Institutional investors were absent, it was mainly a FOMO rally, but it all helps.
Won't be a takeover and the shareholders will never get near the decision.
Twitter is full of rubbush.
"It is rumoured that a minor UK player is looking to buy some of a competitors assets at distressed prices."
Seems to have been translated to a full takeover at astronomical prices.
Nice to see it rise though!
Yes, but it's all about the price...
Absent a stroke of very good luck, there is a chance of this hitting 40p as previously set out, it just isn't a particularly 'good' chance.
Cineworld PLC has the RoW business in it which is probably worth net USD300m (or 18p a share), plus it may get some crumbs from the disposal of the Chapter 11 businesses say 1% (USD40m) up to 10% (USD400m) - 2p and 20p respectively.
So at the end of the Chapter 11 process you will have Cineworld with anything between USD300m and USD700m of assets still facing an enforceable Canadian judgement of USD1,000m. If it gets out of that, 40p is quite possible. The market appear to think that it's a 10/1 shot. I think it's better than that, but we'll have to wait and see.
@Bonzo888 - Wolf is pretty clued up and probably on the money.
I take the mickey because his is the consensus opinion, and that doesn't help us much.
The consensus is that our equity is only worth 4p at the moment.
Amusingly, Cineplex would be able to pay more than anyone else, because there are synergies of $1bn to be unlocked. The judge told us that. Plus they get to sue for the same $1bn from what's left of the PLC.
Double bubble!
Anyway, I wouldn't be surprised if Mooky jumped ship to the new company and tried to earn his equity back through a management incentive package - that was what Sussman was pushing for in the last call. Remember, Mooky's 20% is held in a vehicle that has got a load of debt against it. So unless he works a miracle and can get the price up to (I dunno say) 50p plus, he might end up with nothing anyway.
Anyone know how much he owes on his stake?
He had to refinance it just as Covid hit.
We keep talking about "Cineworld" generically.
The Ch11 is *just* the US, UK & Irish business.
The UK PLC is not subject to the Ch11, which is the entity that holds the RoW businesses and has the Cineplex judgement against it.
So there will be no dilution at the PLC level because no one will put capital at that level (which is partly why we are in this mess). The restructuring is in the subsidiaries where all the US, UK & Irish ones may be taken away from Cineworld PLC to pay down the debt. It is at that level we may (or may not) receive some value.

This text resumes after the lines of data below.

-- pv_equiv track=rewrite | github.com/Open-Cascade-SAS/OCCT | adm/scripts/migration_800/collect_typedefs.py | normalize_multiline_typedefs
-- ===== SOURCE A (Python) =====
-- def normalize_multiline_typedefs(content: str) -> str:
--     """
--     Normalize multi-line typedefs into single lines for pattern matching.
--
--     Handles cases like:
--     typedef NCollection_DataMap<TopoDS_Shape,
--                                 TopOpeBRepDS_ListOfShapeOn1State,
--                                 TopTools_ShapeMapHasher>::Iterator
--       TopOpeBRepDS_DataMapIteratorOfDataMapOfShapeListOfShapeOn1State;
--     """
--     result = []
--     lines = content.split('\n')
--     i = 0
--     while i < len(lines):
--         line = lines[i]
--         stripped = line.strip()
--
--         # Check if this line starts a typedef
--         if stripped.startswith('typedef '):
--             # Collect all lines until we find the semicolon
--             typedef_lines = [line]
--             while ';' not in typedef_lines[-1] and i + 1 < len(lines):
--                 i += 1
--                 typedef_lines.append(lines[i])
--
--             # Join the lines and normalize whitespace
--             full_typedef = ' '.join(l.strip() for l in typedef_lines)
--             # Collapse multiple spaces to single space (but preserve leading indent)
--             leading_spaces = len(line) - len(line.lstrip())
--             full_typedef = ' ' * leading_spaces + ' '.join(full_typedef.split())
--             result.append(full_typedef)
--         else:
--             result.append(line)
--         i += 1
--
--     return '\n'.join(result)
-- ===== SOURCE B (Python) =====
-- def normalize_multiline_typedefs(content: str) -> str:
--     """Single state-machine pass: accumulate whitespace-split tokens of an open
--     typedef instead of re-joining and re-splitting collected lines."""
--     out = []
--     buf = None  # open typedef: (indent, token list)
--     for line in content.split('\n'):
--         if buf is None:
--             if line.strip().startswith('typedef '):
--                 buf = (len(line) - len(line.lstrip()), line.split())
--             else:
--                 out.append(line)
--                 continue
--         else:
--             buf = (buf[0], buf[1] + line.split())
--         if ';' in line:
--             out.append(' ' * buf[0] + ' '.join(buf[1]))
--             buf = None
--     if buf is not None:
--         out.append(' ' * buf[0] + ' '.join(buf[1]))
--     return '\n'.join(out)
-- ===== Notes on version B (the rewrite author's own statement) =====
-- stated objective: alternative
-- what changed: Replaced the manual-index while-loop with a nested collection loop and a join-strip-rejoin-resplit flush by a single for-loop state machine that accumulates whitespace-split tokens of an open typedef directly, so flushing is a single join of the token buffer.
import Mathlib
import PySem

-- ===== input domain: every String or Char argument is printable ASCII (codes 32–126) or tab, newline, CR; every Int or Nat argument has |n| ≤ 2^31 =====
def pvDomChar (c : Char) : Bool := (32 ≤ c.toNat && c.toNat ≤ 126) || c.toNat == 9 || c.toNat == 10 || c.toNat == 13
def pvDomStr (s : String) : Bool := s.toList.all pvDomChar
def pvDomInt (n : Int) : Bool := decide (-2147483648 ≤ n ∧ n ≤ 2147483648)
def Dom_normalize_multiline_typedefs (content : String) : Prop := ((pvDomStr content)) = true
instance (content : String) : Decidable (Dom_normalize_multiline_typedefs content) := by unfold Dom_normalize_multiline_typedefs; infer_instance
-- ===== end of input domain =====

-- B replaces A's manual-index while-loop and join/strip/rejoin/resplit flush by a single
-- state-machine pass accumulating whitespace-split tokens (alternative decomposition, same cost).


-- ===== PORT A =====
-- inner while: collect lines after `last` until the last collected line contains ';'
def pvCollect : List Char → List (List Char) → List (List Char) × List (List Char)
  | last, rest =>
    if PySem.Chars.isIn [';'] last then ([], rest)
    else
      match rest with
      | [] => ([], [])
      | r :: rs =>
        let p := pvCollect r rs
        (r :: p.1, p.2)

-- termination helper for the outer while-loop (cited in decreasing_by)
theorem pvCollect_snd_le (last : List Char) (rest : List (List Char)) :
    (pvCollect last rest).2.length ≤ rest.length := by
  induction rest generalizing last with
  | nil => unfold pvCollect; split <;> simp
  | cons r rs ih =>
    unfold pvCollect; split
    · simp
    · simpa using Nat.le_succ_of_le (ih r)

-- full_typedef join / leading-spaces / collapse, exactly as in A
def pvFlushA (line : List Char) (tls : List (List Char)) : List Char :=
  let full := PySem.Chars.join [' '] (tls.map PySem.Chars.strip)
  let lead := line.length - (PySem.Chars.lstrip line).length
  List.replicate lead ' ' ++ PySem.Chars.join [' '] (PySem.Chars.split₀ full)

-- the outer while over the line index, as recursion on the remaining suffix
def pvLoopA : List (List Char) → List (List Char)
  | [] => []
  | line :: rest =>
    if PySem.Chars.startswith (PySem.Chars.strip line) "typedef ".toList then
      pvFlushA line (line :: (pvCollect line rest).1) :: pvLoopA (pvCollect line rest).2
    else line :: pvLoopA rest
termination_by ls => ls.length
decreasing_by
  · exact Nat.lt_succ_of_le (pvCollect_snd_le line rest)
  · simp

def normalize_multiline_typedefs (content : String) : String :=
  String.ofList (PySem.Chars.join ['\n']
    (pvLoopA (PySem.Chars.splitOn content.toList ['\n'])))

-- ===== PORT B =====
def pvFlushB (ind : Nat) (ws : List (List Char)) : List Char :=
  List.replicate ind ' ' ++ PySem.Chars.join [' '] ws

-- single pass; state = optional (indent, accumulated tokens) of an open typedef
def pvLoopB : Option (Nat × List (List Char)) → List (List Char) → List (List Char)
  | none, [] => []
  | some (ind, ws), [] => [pvFlushB ind ws]
  | none, line :: rest =>
    if PySem.Chars.startswith (PySem.Chars.strip line) "typedef ".toList then
      let ind := line.length - (PySem.Chars.lstrip line).length
      let ws := PySem.Chars.split₀ line
      if PySem.Chars.isIn [';'] line then pvFlushB ind ws :: pvLoopB none rest
      else pvLoopB (some (ind, ws)) rest
    else line :: pvLoopB none rest
  | some (ind, ws), line :: rest =>
    let ws' := ws ++ PySem.Chars.split₀ line
    if PySem.Chars.isIn [';'] line then pvFlushB ind ws' :: pvLoopB none rest
    else pvLoopB (some (ind, ws')) rest

def normalize_multiline_typedefs_alt (content : String) : String :=
  String.ofList (PySem.Chars.join ['\n']
    (pvLoopB none (PySem.Chars.splitOn content.toList ['\n'])))

-- ===== PRECONDITION & SPEC =====
def Spec_normalize_multiline_typedefs (content : String) (out : String) : Prop := out = normalize_multiline_typedefs_alt content
instance (content : String) (out : String) : Decidable (Spec_normalize_multiline_typedefs content out) := by unfold Spec_normalize_multiline_typedefs; infer_instance

-- ===== CLAIM (what is proved, stated in full; the proofs are below) =====
def Claim_equal_normalize_multiline_typedefs : Prop := ∀ (content : String), Dom_normalize_multiline_typedefs content → Spec_normalize_multiline_typedefs content (normalize_multiline_typedefs content)

-- ===== LEMMAS AND PROOFS =====

-- one-step equations for PySem.Chars.split₀.go
theorem pvGo_nil (cur : List Char) (acc : List (List Char)) :
    PySem.Chars.split₀.go [] cur acc =
      if cur.isEmpty then acc.reverse else (cur.reverse :: acc).reverse := rfl

theorem pvGo_cons (c : Char) (rest cur : List Char) (acc : List (List Char)) :
    PySem.Chars.split₀.go (c :: rest) cur acc =
      if PySem.Chars.isspace c then
        (if cur.isEmpty then PySem.Chars.split₀.go rest [] acc
         else PySem.Chars.split₀.go rest [] (cur.reverse :: acc))
      else PySem.Chars.split₀.go rest (c :: cur) acc := rfl

-- split₀.go with a non-empty accumulator just prepends the flushed accumulator
theorem pvGo_acc (s : List Char) : ∀ cur acc,
    PySem.Chars.split₀.go s cur acc = acc.reverse ++ PySem.Chars.split₀.go s cur [] := by
  induction s with
  | nil => intro cur acc; rw [pvGo_nil, pvGo_nil]; split <;> simp
  | cons c rest ih =>
    intro cur acc
    rw [pvGo_cons, pvGo_cons]
    split
    · split
      · exact ih [] acc
      · rw [ih [] (cur.reverse :: acc), ih [] [cur.reverse]]; simp
    · exact ih (c :: cur) acc

-- dropping leading whitespace does not change the word list
theorem pvSplit_lstrip (s : List Char) :
    PySem.Chars.split₀ (List.dropWhile PySem.Chars.isspace s) = PySem.Chars.split₀ s := by
  induction s with
  | nil => rfl
  | cons c rest ih =>
    by_cases h : PySem.Chars.isspace c
    · simpa [PySem.Chars.split₀, List.dropWhile, h, pvGo_cons] using ih
    · simp [List.dropWhile, h]

-- an all-whitespace string yields go's end-of-input result (any cur)
theorem pvGo_ws (t : List Char) (ht : ∀ c ∈ t, PySem.Chars.isspace c) :
    ∀ cur : List Char, PySem.Chars.split₀.go t cur [] = PySem.Chars.split₀.go [] cur [] := by
  induction t with
  | nil => intro cur; rfl
  | cons c t' ih =>
    intro cur
    have hc : PySem.Chars.isspace c := ht c (by simp)
    have ht' : ∀ x ∈ t', PySem.Chars.isspace x := fun x hx => ht x (by simp [hx])
    rw [pvGo_cons, if_pos hc]
    split
    · rename_i hcur
      rw [ih ht' [], pvGo_nil, pvGo_nil]
      simp [hcur]
    · rename_i hcur
      rw [pvGo_acc, ih ht' [], pvGo_nil, pvGo_nil]
      simp [hcur]

-- appending all-whitespace does not change the word list (go form)
theorem pvGo_append_ws (t : List Char) (ht : ∀ c ∈ t, PySem.Chars.isspace c) :
    ∀ (a cur : List Char),
      PySem.Chars.split₀.go (a ++ t) cur [] = PySem.Chars.split₀.go a cur [] := by
  intro a
  induction a with
  | nil => intro cur; simpa using pvGo_ws t ht cur
  | cons c a' ih =>
    intro cur
    simp only [List.cons_append]
    rw [pvGo_cons, pvGo_cons]
    split
    · split
      · exact ih []
      · rw [pvGo_acc (a' ++ t) [] _, ih []]
        conv_rhs => rw [pvGo_acc a' [] [cur.reverse]]
    · exact ih (c :: cur)

-- a single space splits the word list (go form)
theorem pvGo_sep (b : List Char) : ∀ (a cur : List Char),
    PySem.Chars.split₀.go (a ++ ' ' :: b) cur [] =
      PySem.Chars.split₀.go a cur [] ++ PySem.Chars.split₀.go b [] [] := by
  intro a
  induction a with
  | nil =>
    intro cur
    simp only [List.nil_append]
    rw [pvGo_cons, if_pos (by decide : PySem.Chars.isspace ' ' = true)]
    split
    · rename_i hcur
      rw [pvGo_nil]
      simp [hcur]
    · rename_i hcur
      rw [pvGo_acc, pvGo_nil]
      simp [hcur]
  | cons c a' ih =>
    intro cur
    simp only [List.cons_append]
    rw [pvGo_cons, pvGo_cons]
    split
    · split
      · exact ih []
      · rw [pvGo_acc (a' ++ ' ' :: b) [] _, ih []]
        conv_rhs => rw [pvGo_acc a' [] [cur.reverse]]
        simp
    · exact ih (c :: cur)

theorem pvSplit_sep (a b : List Char) :
    PySem.Chars.split₀ (a ++ ' ' :: b) = PySem.Chars.split₀ a ++ PySem.Chars.split₀ b := by
  simpa [PySem.Chars.split₀] using pvGo_sep b a []

-- stripping does not change the word list
theorem pvSplit_strip (s : List Char) :
    PySem.Chars.split₀ (PySem.Chars.strip s) = PySem.Chars.split₀ s := by
  have hr : ∀ x : List Char, PySem.Chars.split₀ (PySem.Chars.rstrip x) = PySem.Chars.split₀ x := by
    intro x
    have hx : PySem.Chars.rstrip x ++ (List.takeWhile PySem.Chars.isspace x.reverse).reverse = x := by
      simp [PySem.Chars.rstrip, ← List.reverse_append, List.takeWhile_append_dropWhile]
    have hws : ∀ c ∈ (List.takeWhile PySem.Chars.isspace x.reverse).reverse,
        PySem.Chars.isspace c := by
      intro c hc
      exact List.mem_takeWhile_imp (List.mem_reverse.mp hc)
    calc PySem.Chars.split₀ (PySem.Chars.rstrip x)
        = PySem.Chars.split₀ (PySem.Chars.rstrip x ++ (List.takeWhile PySem.Chars.isspace x.reverse).reverse) := by
          simp only [PySem.Chars.split₀]
          rw [pvGo_append_ws _ hws]
      _ = PySem.Chars.split₀ x := by rw [hx]
  rw [PySem.Chars.strip, hr, ← pvSplit_lstrip s, PySem.Chars.lstrip]

-- A's flush (join stripped lines, re-split) produces exactly the concatenated token lists
theorem pvSplit_join (l : List Char) (ls : List (List Char)) :
    PySem.Chars.split₀ (PySem.Chars.join [' '] ((l :: ls).map PySem.Chars.strip)) =
      (l :: ls).flatMap PySem.Chars.split₀ := by
  induction ls generalizing l with
  | nil => simp [PySem.Chars.join, List.intercalate, pvSplit_strip]
  | cons y ys ih =>
    have hj : PySem.Chars.join [' '] ((l :: y :: ys).map PySem.Chars.strip) =
        PySem.Chars.strip l ++ ' ' :: PySem.Chars.join [' '] ((y :: ys).map PySem.Chars.strip) := by
      simp [PySem.Chars.join, List.intercalate]
    rw [hj, pvSplit_sep, pvSplit_strip, ih]
    simp

-- the two flushes agree
theorem pvFlush_eq (line : List Char) (extra : List (List Char)) :
    pvFlushA line (line :: extra) =
      pvFlushB (line.length - (PySem.Chars.lstrip line).length)
        (PySem.Chars.split₀ line ++ extra.flatMap PySem.Chars.split₀) := by
  simp [pvFlushA, pvFlushB]
  rw [show PySem.Chars.strip line :: List.map PySem.Chars.strip extra
        = (line :: extra).map PySem.Chars.strip from rfl, pvSplit_join]
  simp

-- B in collecting state = A's inner collection followed by one flush
theorem pvCollectK : ∀ (rest : List (List Char)) (ind : Nat) (ws : List (List Char))
    (last : List Char), PySem.Chars.isIn [';'] last = false →
    pvLoopB (some (ind, ws)) rest =
      pvFlushB ind (ws ++ (pvCollect last rest).1.flatMap PySem.Chars.split₀) ::
        pvLoopB none (pvCollect last rest).2 := by
  intro rest
  induction rest with
  | nil =>
    intro ind ws last h
    simp [pvLoopB, pvCollect, h]
  | cons r rs ih =>
    intro ind ws last h
    unfold pvCollect
    rw [if_neg (by simp [h])]
    by_cases hr : PySem.Chars.isIn [';'] r
    · have hpc : pvCollect r rs = ([], rs) := by unfold pvCollect; simp [hr]
      simp [pvLoopB, hr, hpc]
    · simp only [pvLoopB, hr, Bool.false_eq_true, if_false]
      rw [ih ind (ws ++ PySem.Chars.split₀ r) r (by simpa using hr)]
      simp

-- main loop correspondence
theorem pvLoop_eq (lines : List (List Char)) : pvLoopA lines = pvLoopB none lines := by
  have key : ∀ n (ls : List (List Char)), ls.length ≤ n → pvLoopA ls = pvLoopB none ls := by
    intro n
    induction n with
    | zero =>
      intro ls h
      have : ls = [] := List.eq_nil_of_length_eq_zero (Nat.le_zero.mp h)
      simp [this, pvLoopA, pvLoopB]
    | succ n ih =>
      intro ls h
      match ls with
      | [] => simp [pvLoopA, pvLoopB]
      | line :: rest =>
        rw [pvLoopA]
        by_cases ht : PySem.Chars.startswith (PySem.Chars.strip line) "typedef ".toList
        · rw [if_pos ht]
          by_cases hs : PySem.Chars.isIn [';'] line
          · have hc : pvCollect line rest = ([], rest) := by unfold pvCollect; simp [hs]
            rw [hc]
            simp only [pvLoopB, ht, if_pos, hs]
            rw [pvFlush_eq line []]
            simp only [List.flatMap_nil, List.append_nil]
            exact congrArg _ (ih rest (Nat.le_of_succ_le_succ h))
          · simp only [pvLoopB, ht, if_pos, hs, Bool.false_eq_true, if_false]
            rw [pvCollectK rest _ _ line (by simpa using hs), pvFlush_eq line (pvCollect line rest).1]
            have hrem : (pvCollect line rest).2.length ≤ n :=
              Nat.le_trans (pvCollect_snd_le line rest) (Nat.le_of_succ_le_succ h)
            rw [ih _ hrem]
        · rw [if_neg ht]
          simp only [pvLoopB, ht, Bool.false_eq_true, if_false]
          exact congrArg _ (ih rest (Nat.le_of_succ_le_succ h))
  exact key lines.length lines le_rfl

-- ===== VERDICT (by name: the statement is the Claim_ definition above) =====
theorem normalize_multiline_typedefs_spec : Claim_equal_normalize_multiline_typedefs := by
  intro content _
  unfold Spec_normalize_multiline_typedefs normalize_multiline_typedefs normalize_multiline_typedefs_alt
  rw [pvLoop_eq]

Sometimes shareholders get a very small % of the equity or warrants to reflect that the business may be going through a bad patch and is so undervalued. Creditors allow this because it helps speed the process on - the equity has a nuisance value!
Personally, I'd let them take the whole thing in return for writing off the RoW debt to leave the PLC with just the RoW business and the small matter of the Cineplex judgement and appeal process.
I've posted previously about what the likely value of that sort of thing would be: 0p to 40p max.
It's possible that this is a 10 bagger from here or a wipeout.
One has to decide which you think it is and bet accordingly....
Maid sounds like someone is runnng ChatGPT on a ZX81.
What the shares are worth will ultimately come back to the Cineplex judgement.
Cineworld PLC has the RoW business in it which is probably worth net USD300m (or 18p a share), plus it may get some crumbs from the disposal of the Chapter 11 businesses say 1% (USD40m) up to 10% (USD400m) - 2p and 20p respectively.
So at the end of the Chapter 11 process you will have Cineworld with anything between USD300m and USD700m of assets still facing an enforceable Canadian judgement of USD1,000m.
So I think that the range of 0p to 38p is what were are looking at, depending on whether that judgement is overturned, reduced in amount or upheld.